I then tried to use this

import vapoursynth as vs
import vstools as tools
core = vs.core
clip = core.lsmas.LWLibavSource(source="Pacific-rim.webm")

bm3d = core.bm3dsycl.BM3Dv2(tools.depth(clip, 32), None, .3, 4, 8, 1, device_id=1, fast=False)

bm3d.set_output(0)

and then finally run and get outout

vspipe -c y4m bm3d.vpy out.y4m
Error: Failed to retrieve frame 0 with error: BM3D: Native API failed. Native API returns: -1 (PI_ERROR_DEVICE_NOT_FOUND) -1 (PI_ERROR_DEVICE_NOT_FOUND)
Output 12 frames in 14.05 seconds (0.85 fps)

Misc: /opt/intel/oneapi/dev-utilities/2021.9.0/bin/oneapi-cli version v0.2.0-7-gab4eb7c822

PKGBUILD.txt sycl-patch.txt

WolframRhodium commented 5 months ago

What is the output of sycl-ls --verbose command?

Quackdoc commented 5 months ago
[opencl:gpu:0] Intel(R) OpenCL Graphics, Intel(R) Arc(TM) A380 Graphics 3.0 [23.35.27191]
[ext_oneapi_level_zero:gpu:0] Intel(R) Level-Zero, Intel(R) Arc(TM) A380 Graphics 1.3 [1.3.27191]

Platforms: 2
Platform [#1]:
    Version  : OpenCL 3.0 
    Name     : Intel(R) OpenCL Graphics
    Vendor   : Intel(R) Corporation
    Devices  : 1
        Device [#0]:
        Type       : gpu
        Version    : 3.0
        Name       : Intel(R) Arc(TM) A380 Graphics
        Vendor     : Intel(R) Corporation
        Driver     : 23.35.27191
Platform [#2]:
    Version  : 1.3
    Name     : Intel(R) Level-Zero
    Vendor   : Intel(R) Corporation
    Devices  : 1
        Device [#0]:
        Type       : gpu
        Version    : 1.3
        Name       : Intel(R) Arc(TM) A380 Graphics
        Vendor     : Intel(R) Corporation
        Driver     : 1.3.27191
default_selector()      : gpu, Intel(R) Level-Zero, Intel(R) Arc(TM) A380 Graphics 1.3 [1.3.27191]
accelerator_selector()  : No device of requested type available. Please chec...
cpu_selector()          : No device of requested type available. Please chec...
gpu_selector()          : gpu, Intel(R) Level-Zero, Intel(R) Arc(TM) A380 Graphics 1.3 [1.3.27191]
custom_selector(gpu)    : gpu, Intel(R) Level-Zero, Intel(R) Arc(TM) A380 Graphics 1.3 [1.3.27191]
custom_selector(cpu)    : No device of requested type available. Please chec...
custom_selector(acc)    : No device of requested type available. Please chec...
WolframRhodium commented 5 months ago

That's strange. What about uname -r?

Quackdoc commented 5 months ago

currently on 6.6.10 from zen, but I tested mainline, I could test linux-git too if necessary.

EDIT: Specifically it seems block_step=4 seems to be the issue Im not too sure, but could this simply be too intensive for the A380? Im not familiar with what this is, but it seems block_step=4 seems to really hammer the gpu before dying, Im wondering if the Native API failed. Native API returns: -1 (PI_ERROR_DEVICE_NOT_FOUND) -1 (PI_ERROR_DEVICE_NOT_FOUND) error is simply a not enough resource crash?

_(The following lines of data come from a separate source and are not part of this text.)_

-- pv_equiv track=rewrite | github.com/runstr/AoC22 | y2024/Day5/day5_2.py | get_rules_and_orders
-- ===== SOURCE A (Python) =====
-- def get_rules_and_orders(data):
--     rules = []
--     orders = []
--     set_rules = True
--     for line in data:
--         if line == "":
--             set_rules= False
--             continue
--         if set_rules:
--             rules.append(line)
--         else:
--             orders.append(line)
--     return rules, orders
-- ===== SOURCE B (Python) =====
-- def get_rules_and_orders(data):
--     data = list(data)
--     try:
--         i = data.index("")
--     except ValueError:
--         i = len(data)
--     return data[:i], [line for line in data[i + 1:] if line != ""]
-- ===== Notes on version B (the rewrite author's own statement) =====
-- stated objective: simpler
-- what changed: Replaces the stateful flag-toggling single pass with a find-the-first-blank-line index, a slice for the rules and a blank-filtering comprehension for the orders.
import Mathlib
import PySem

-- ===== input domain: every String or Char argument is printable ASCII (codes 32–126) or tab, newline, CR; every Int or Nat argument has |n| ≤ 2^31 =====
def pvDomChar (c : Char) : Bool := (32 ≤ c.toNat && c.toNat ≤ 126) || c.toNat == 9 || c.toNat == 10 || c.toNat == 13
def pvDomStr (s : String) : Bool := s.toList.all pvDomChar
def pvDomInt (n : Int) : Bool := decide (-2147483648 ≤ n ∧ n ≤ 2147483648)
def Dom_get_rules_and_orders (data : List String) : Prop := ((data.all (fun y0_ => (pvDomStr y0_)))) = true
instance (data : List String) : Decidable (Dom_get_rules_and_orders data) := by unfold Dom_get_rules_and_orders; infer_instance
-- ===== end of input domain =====

-- B replaces A's flag-toggling accumulation pass by locating the first blank line and slicing/filtering around it (objective: simpler).


-- ===== PORT A =====
-- literal transliteration of A's loop: state (rules, orders, set_rules)
def pvGoA : List String → List String → List String → Bool → List String × List String
  | [], rules, orders, _ => (rules, orders)
  | line :: rest, rules, orders, set_rules =>
    if line = "" then pvGoA rest rules orders false
    else if set_rules then pvGoA rest (rules ++ [line]) orders set_rules
    else pvGoA rest rules (orders ++ [line]) set_rules

def get_rules_and_orders (data : List String) : List String × List String :=
  pvGoA data [] [] true

-- ===== PORT B =====
-- transliteration of Source B: index of first "", slice before it, filter blanks after it
def get_rules_and_orders_alt (data : List String) : List String × List String :=
  match PySem.List.index? data "" with
  | none => (data, (data.drop (data.length + 1)).filter (fun line => line ≠ ""))
  | some i => (data.take i, (data.drop (i + 1)).filter (fun line => line ≠ ""))

-- ===== PRECONDITION & SPEC =====
def Spec_get_rules_and_orders (data : List String) (out : List String × List String) : Prop := out = get_rules_and_orders_alt data
instance (data : List String) (out : List String × List String) : Decidable (Spec_get_rules_and_orders data out) := by unfold Spec_get_rules_and_orders; infer_instance

-- ===== CLAIM (what is proved, stated in full; the proofs are below) =====
def Claim_equal_get_rules_and_orders : Prop := ∀ (data : List String), Dom_get_rules_and_orders data → Spec_get_rules_and_orders data (get_rules_and_orders data)

-- ===== LEMMAS AND PROOFS =====

theorem pvGoA_false (data rules orders : List String) :
    pvGoA data rules orders false = (rules, orders ++ data.filter (fun line => line ≠ "")) := by
  induction data generalizing orders with
  | nil => simp [pvGoA]
  | cons l rest ih =>
    by_cases h : l = "" <;> simp [pvGoA, h, ih]

theorem pvGoA_true (data rules orders : List String) :
    pvGoA data rules orders true =
      match PySem.List.index? data "" with
      | none => (rules ++ data, orders)
      | some i => (rules ++ data.take i, orders ++ (data.drop (i + 1)).filter (fun line => line ≠ "")) := by
  induction data generalizing rules with
  | nil => simp [pvGoA, PySem.List.index?]
  | cons l rest ih =>
    by_cases h : l = ""
    · simp [pvGoA, h, PySem.List.index?, List.idxOf?_cons, pvGoA_false]
    · have : PySem.List.index? (l :: rest) "" = (PySem.List.index? rest "").map (· + 1) := by
        simp only [PySem.List.index?, List.idxOf?_cons, beq_iff_eq, if_neg h]
      rw [pvGoA]
      simp only [if_neg h, this, ih]
      cases PySem.List.index? rest "" with
      | none => simp
      | some i => simp [List.take_succ_cons]

-- ===== VERDICT (by name: the statement is the Claim_ definition above) =====
theorem get_rules_and_orders_spec : Claim_equal_get_rules_and_orders := by
  intro data _
  unfold Spec_get_rules_and_orders get_rules_and_orders get_rules_and_orders_alt
  rw [pvGoA_true]
  cases h : PySem.List.index? data "" with
  | none =>
    have hd : data.drop (data.length + 1) = [] := List.drop_eq_nil_of_le (by omega)
    simp [hd]
  | some i => simp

EDIT2: yeah Im getting a gpu hang issue,

Jan 14 20:01:05 quackdock kernel: i915 0000:0d:00.0: [drm] GPU HANG: ecode 12:10:85def5fa, in vspipe [422566]
Jan 14 20:01:05 quackdock kernel: i915 0000:0d:00.0: [drm] vspipe[422566] context reset due to GPU hang
Jan 14 20:01:17 quackdock kernel: Fence expiration time out i915-0000:0d:00.0:vspipe[422601]:4!
WolframRhodium commented 5 months ago

Thanks for the information. Could you try disabling hangcheck?

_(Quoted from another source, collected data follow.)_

-- ===== VERDICT (by name: the statement is the Claim_ definition above) =====
theorem is_symbol_like_spec : Claim_equal_is_symbol_like := by
  intro s _
  unfold Spec_is_symbol_like is_symbol_like is_symbol_like_alt
  generalize s.toList = cs
  by_cases hmem : ' ' ∈ cs
  · -- multi-token
    have hcnt : cs.count ' ' ≠ 0 := by simpa [List.count_eq_zero] using hmem
    have htc : ((PySem.Chars.splitOn cs [' ']).length == 1) = false := by
      simp [splitOn_space_length]; omega
    have hin : PySem.Chars.isIn [' '] cs = true := (mem_iff_isIn cs).2 hmem
    simp only [htc, hin, Bool.false_and, Bool.false_eq_true, if_false, Bool.not_true]
    rw [loop_multi]
    unfold pvUpA pvLow
    simp [← List.countP_eq_length_filter]
  · -- single token
    have hcnt : cs.count ' ' = 0 := List.count_eq_zero.2 hmem
    have htc : ((PySem.Chars.splitOn cs [' ']).length == 1) = true := by
      simp [splitOn_space_length, hcnt]
    have hin : PySem.Chars.isIn [' '] cs = false := by
      cases h : PySem.Chars.isIn [' '] cs
      · rfl
      · exact absurd ((mem_iff_isIn cs).1 h) hmem
    simp only [htc, hin, Bool.true_and, Bool.not_false, if_true]
    by_cases hlen : cs.length ≤ 3
    · simp [hlen]
    · simp only [hlen, decide_false, Bool.false_eq_true, if_false]
      obtain ⟨c, rest, rfl⟩ : ∃ c rest, cs = c :: rest := by
        cases cs with
        | nil => simp at hlen
        | cons c rest => exact ⟨c, rest, rfl⟩
      rw [PySem.List.slice_from _ (by norm_num : (0:Int) ≤ 1)]
      have hget : PySem.List.pyGet? (c :: rest) (0 : Int) = some c := by
        simp [PySem.List.pyGet?, PySem.List.pyIdx?]
      simp only [Int.toNat_one, List.drop_succ_cons, List.drop_zero, hget]
      exact head_case c rest
lemma tallyB_spec (m : Int) (hm : 0 ≤ m) (acc : List Int) (hacc : acc.length = 10) :
    (tallyB acc m).length = 10 ∧ ∀ e : Nat, e < 10 →
      (tallyB acc m).getD e 0 = acc.getD e 0 + (((PySem.Int.toChars m).count (dchar e) : Nat) : Int) :=
  tally_fold (PySem.Int.toChars m) (toChars_digits m hm) acc hacc

-- the per-slot outer loop of stepBc, pointwise (the lambda is the zeta-reduced loop body)
lemma step_fold (c : List Int) (hlen : c.length = 10) (hc : ∀ x ∈ c, (0:Int) ≤ x) :
    ∀ (D : List Int), (∀ d ∈ D, 0 ≤ d ∧ d < 10) → ∀ (acc : List Int), acc.length = 10 →
      (D.foldl (fun new d =>
          if PySem.List.pyGetD c d 0 ≠ 0 then
            PySem.List.pySetD (tallyB new (PySem.List.pyGetD c d 0)) d
              (PySem.List.pyGetD (tallyB new (PySem.List.pyGetD c d 0)) d 0 + 1)
          else new) acc).length = 10 ∧
      ∀ e : Nat, e < 10 →
        (D.foldl (fun new d =>
            if PySem.List.pyGetD c d 0 ≠ 0 then
              PySem.List.pySetD (tallyB new (PySem.List.pyGetD c d 0)) d
                (PySem.List.pyGetD (tallyB new (PySem.List.pyGetD c d 0)) d 0 + 1)
            else new) acc).getD e 0
          = acc.getD e 0 + (D.map (fun d => contrib c d e)).sum := by
  intro D
  induction D with
  | nil => intro _ acc hacc; exact ⟨hacc, fun e he => by simp⟩
  | cons d T ih =>
    intro hD acc hacc
    obtain ⟨hd0, hd10⟩ := hD d (by simp)
    have hDT : ∀ x ∈ T, 0 ≤ x ∧ x < 10 := fun x hx => hD x (List.mem_cons_of_mem _ hx)
    have hdc : d = ((d.toNat : Nat) : Int) := by omega
    have hpy : PySem.List.pyGetD c d 0 = c.getD d.toNat 0 := by
      conv_lhs => rw [hdc]
      rw [PySem.List.pyGetD_natCast]
    have hIR : PySem.Raise.InRange c.length d := ⟨by rw [hlen]; omega, by rw [hlen]; omega⟩
    have hmnn : (0:Int) ≤ c.getD d.toNat 0 := by
      rw [← hpy]; exact hc _ (PySem.List.pyGetD_mem c 0 hIR)
    simp only [List.foldl_cons, List.map_cons, List.sum_cons]
    by_cases hz : c.getD d.toNat 0 = 0
    · rw [if_neg (show ¬ PySem.List.pyGetD c d 0 ≠ 0 by rw [hpy]; simpa using hz)]
      obtain ⟨hA, hB⟩ := ih hDT acc hacc
      refine ⟨hA, fun e he => ?_⟩
      rw [hB e he]
      have hctr : contrib c d e = 0 := by
        simp only [contrib]
        rw [hpy, if_neg (by simpa using hz)]
      rw [hctr]; ring
    · rw [if_pos (show PySem.List.pyGetD c d 0 ≠ 0 by rw [hpy]; exact hz)]
      rw [hdc]
      simp only [PySem.List.pySetD_natCast, PySem.List.pyGetD_natCast]
      obtain ⟨htl, htg⟩ := tallyB_spec (c.getD d.toNat 0) hmnn acc hacc
      have hlen2 : ((tallyB acc (c.getD d.toNat 0)).set d.toNat
          ((tallyB acc (c.getD d.toNat 0)).getD d.toNat 0 + 1)).length = 10 := by
        rw [List.length_set]; exact htl
      obtain ⟨hA, hB⟩ := ih hDT _ hlen2
      refine ⟨hA, fun e he => ?_⟩
      rw [hB e he]
      rw [getD_set _ d.toNat e (by omega) _]
      have hctr : contrib c ((d.toNat : Nat) : Int) e =
          (((PySem.Int.toChars (c.getD d.toNat 0)).count (dchar e) : Nat) : Int)
            + (if ((d.toNat : Nat) : Int) = ((e : Nat) : Int) then 1 else 0) := by
        simp only [contrib, PySem.List.pyGetD_natCast]
        rw [if_pos hz]
      rw [hctr]
      by_cases hde : d.toNat = e
      · rw [if_pos hde, if_pos (by omega), htg d.toNat (by omega), hde]
        ring
      · rw [if_neg hde, if_neg (by omega), htg e he]
        ring

-- renderB as a flatMap
lemma renderB_flatMap (c : List Int) :
    renderB c = (PySem.List.pyRange 0 10).flatMap
      (fun d => if PySem.List.pyGetD c d 0 ≠ 0 then
          PySem.Int.toChars (PySem.List.pyGetD c d 0) ++ PySem.Int.toChars d
        else []) := by
  unfold renderB
  rw [show (fun (t : List Char) (d : Int) =>
        if PySem.List.pyGetD c d 0 ≠ 0 then
          t ++ (PySem.Int.toChars (PySem.List.pyGetD c d 0) ++ PySem.Int.toChars d)
        else t)
      = fun (t : List Char) (d : Int) =>
          t ++ (if PySem.List.pyGetD c d 0 ≠ 0 then
              PySem.Int.toChars (PySem.List.pyGetD c d 0) ++ PySem.Int.toChars d
            else []) from by funext t d; split <;> simp]
  rw [PySem.List.foldl_append_eq_flatMap, List.nil_append]

lemma flatMap_filter {α β : Type} (p : α → Bool) (h : α → List β) :
    ∀ l : List α, (l.filter p).flatMap h = l.flatMap (fun x => if p x then h x else []) := by
  intro l
  induction l with
  | nil => rfl
  | cons x t ih =>
    by_cases hp : p x
    · rw [List.filter_cons_of_pos hp, List.flatMap_cons, List.flatMap_cons, if_pos hp, ih]
    · rw [List.filter_cons_of_neg (by simpa using hp), List.flatMap_cons, if_neg hp, ih]
      simp

-- counting one digit in the rendered string
lemma render_count (c : List Int) (e : Nat) (he : e < 10) :
    (((renderB c).count (dchar e) : Nat) : Int)
      = ((PySem.List.pyRange 0 10).map (fun d => contrib c d e)).sum := by
  rw [renderB_flatMap, List.count_flatMap, Nat.cast_list_sum, List.map_map]
  refine congrArg List.sum (List.map_congr_left ?_)
  intro d hd
  rw [PySem.List.mem_pyRange_one] at hd
  simp only [Function.comp_apply]
  by_cases hz : PySem.List.pyGetD c d 0 = 0
  · rw [if_neg (by simpa using hz)]
    have hctr : contrib c d e = 0 := by simp [contrib, hz]
    rw [hctr]; simp
  · rw [if_pos hz]
    have htd : PySem.Int.toChars d = [dchar d.toNat] := by
      rw [show d = ((d.toNat : Nat) : Int) from by omega]
      exact toChars_digit_single _ (by omega)
    rw [List.count_append, htd, List.count_singleton]
    have hctr : contrib c d e =
        (((PySem.Int.toChars (PySem.List.pyGetD c d 0)).count (dchar e) : Nat) : Int)
          + (if d = ((e : Nat) : Int) then 1 else 0) := by
      simp only [contrib]
      rw [if_pos hz]
    rw [hctr]
    by_cases hde : d.toNat = e
    · rw [if_pos (show (dchar d.toNat == dchar e) = true from by
          rw [beq_iff_eq]; exact (dchar_inj _ _ (by omega) he).mpr hde),
        if_pos (show d = ((e : Nat) : Int) from by omega)]
      push_cast; ring
    · rw [if_neg (show ¬ (dchar d.toNat == dchar e) = true from by
          rw [beq_iff_eq]; exact fun hEq => hde ((dchar_inj _ _ (by omega) he).mp hEq)),
        if_neg (show ¬ d = ((e : Nat) : Int) from by omega)]
      push_cast; ring

lemma renderB_allDig (c : List Int) (hlen : c.length = 10) (hc : ∀ x ∈ c, (0:Int) ≤ x) :
    AllDig (renderB c) := by
  rw [renderB_flatMap]
  intro ch hch
  rw [List.mem_flatMap] at hch
  obtain ⟨d, hd, hchm⟩ := hch
  rw [PySem.List.mem_pyRange_one] at hd
  have hIR : PySem.Raise.InRange c.length d := ⟨by rw [hlen]; omega, by rw [hlen]; omega⟩
  have hnn : (0:Int) ≤ PySem.List.pyGetD c d 0 := hc _ (PySem.List.pyGetD_mem c 0 hIR)
  by_cases hz : PySem.List.pyGetD c d 0 = 0
  · rw [if_neg (by simpa using hz)] at hchm
    simp at hchm
  · rw [if_pos hz] at hchm
    rw [List.mem_append] at hchm
    rcases hchm with hchm | hchm
    · exact toChars_digits _ hnn ch hchm
    · have htd : PySem.Int.toChars d = [dchar d.toNat] := by
        rw [show d = ((d.toNat : Nat) : Int) from by omega]
        exact toChars_digit_single _ (by omega)
      rw [htd, List.mem_singleton] at hchm
      subst hchm
      rw [dchar_toNat _ (by omega)]
      omega

lemma countsV_len (s : List Char) : (countsV s).length = 10 := by
  simp [countsV]

lemma countsV_nonneg (s : List Char) : ∀ x ∈ countsV s, (0:Int) ≤ x := by
  intro x hx
  simp only [countsV, List.mem_map] at hx
  obtain ⟨d, -, rfl⟩ := hx
  positivity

Quackdoc commented 5 months ago

Im getting the exact same thing even with it

su -c 'cat /sys/module/i915/parameters/enable_hangcheck'
N

sudo dmesg | tail -n 5
[sudo] password for quack: 
[   26.543795] Bluetooth: RFCOMM socket layer initialized
[   26.543805] Bluetooth: RFCOMM ver 1.11
[  100.442737] i915 0000:0d:00.0: [drm] GPU HANG: ecode 12:10:85def5fa, in vspipe [4183]
[  100.442748] i915 0000:0d:00.0: [drm] vspipe[4183] context reset due to GPU hang
[  111.905473] Fence expiration time out i915-0000:0d:00.0:vspipe[4197]:4!
WolframRhodium commented 5 months ago

What about tuning i915.request_timeout_ms?

The Allow Long-running GPU Kernels section on page 7 in this pdf may be relevant.

Quackdoc commented 5 months ago

setting i915.request_timeout_ms=900000 did let it run longer but it still crashed out in the end disabling preemption timeout and setting heartbeat interval caused my computer to hard lock, despite intel only driving a single display, and it not being the primary render device.

WolframRhodium commented 5 months ago

Thanks. In the end it may require manual tiling to work on these gpus at present.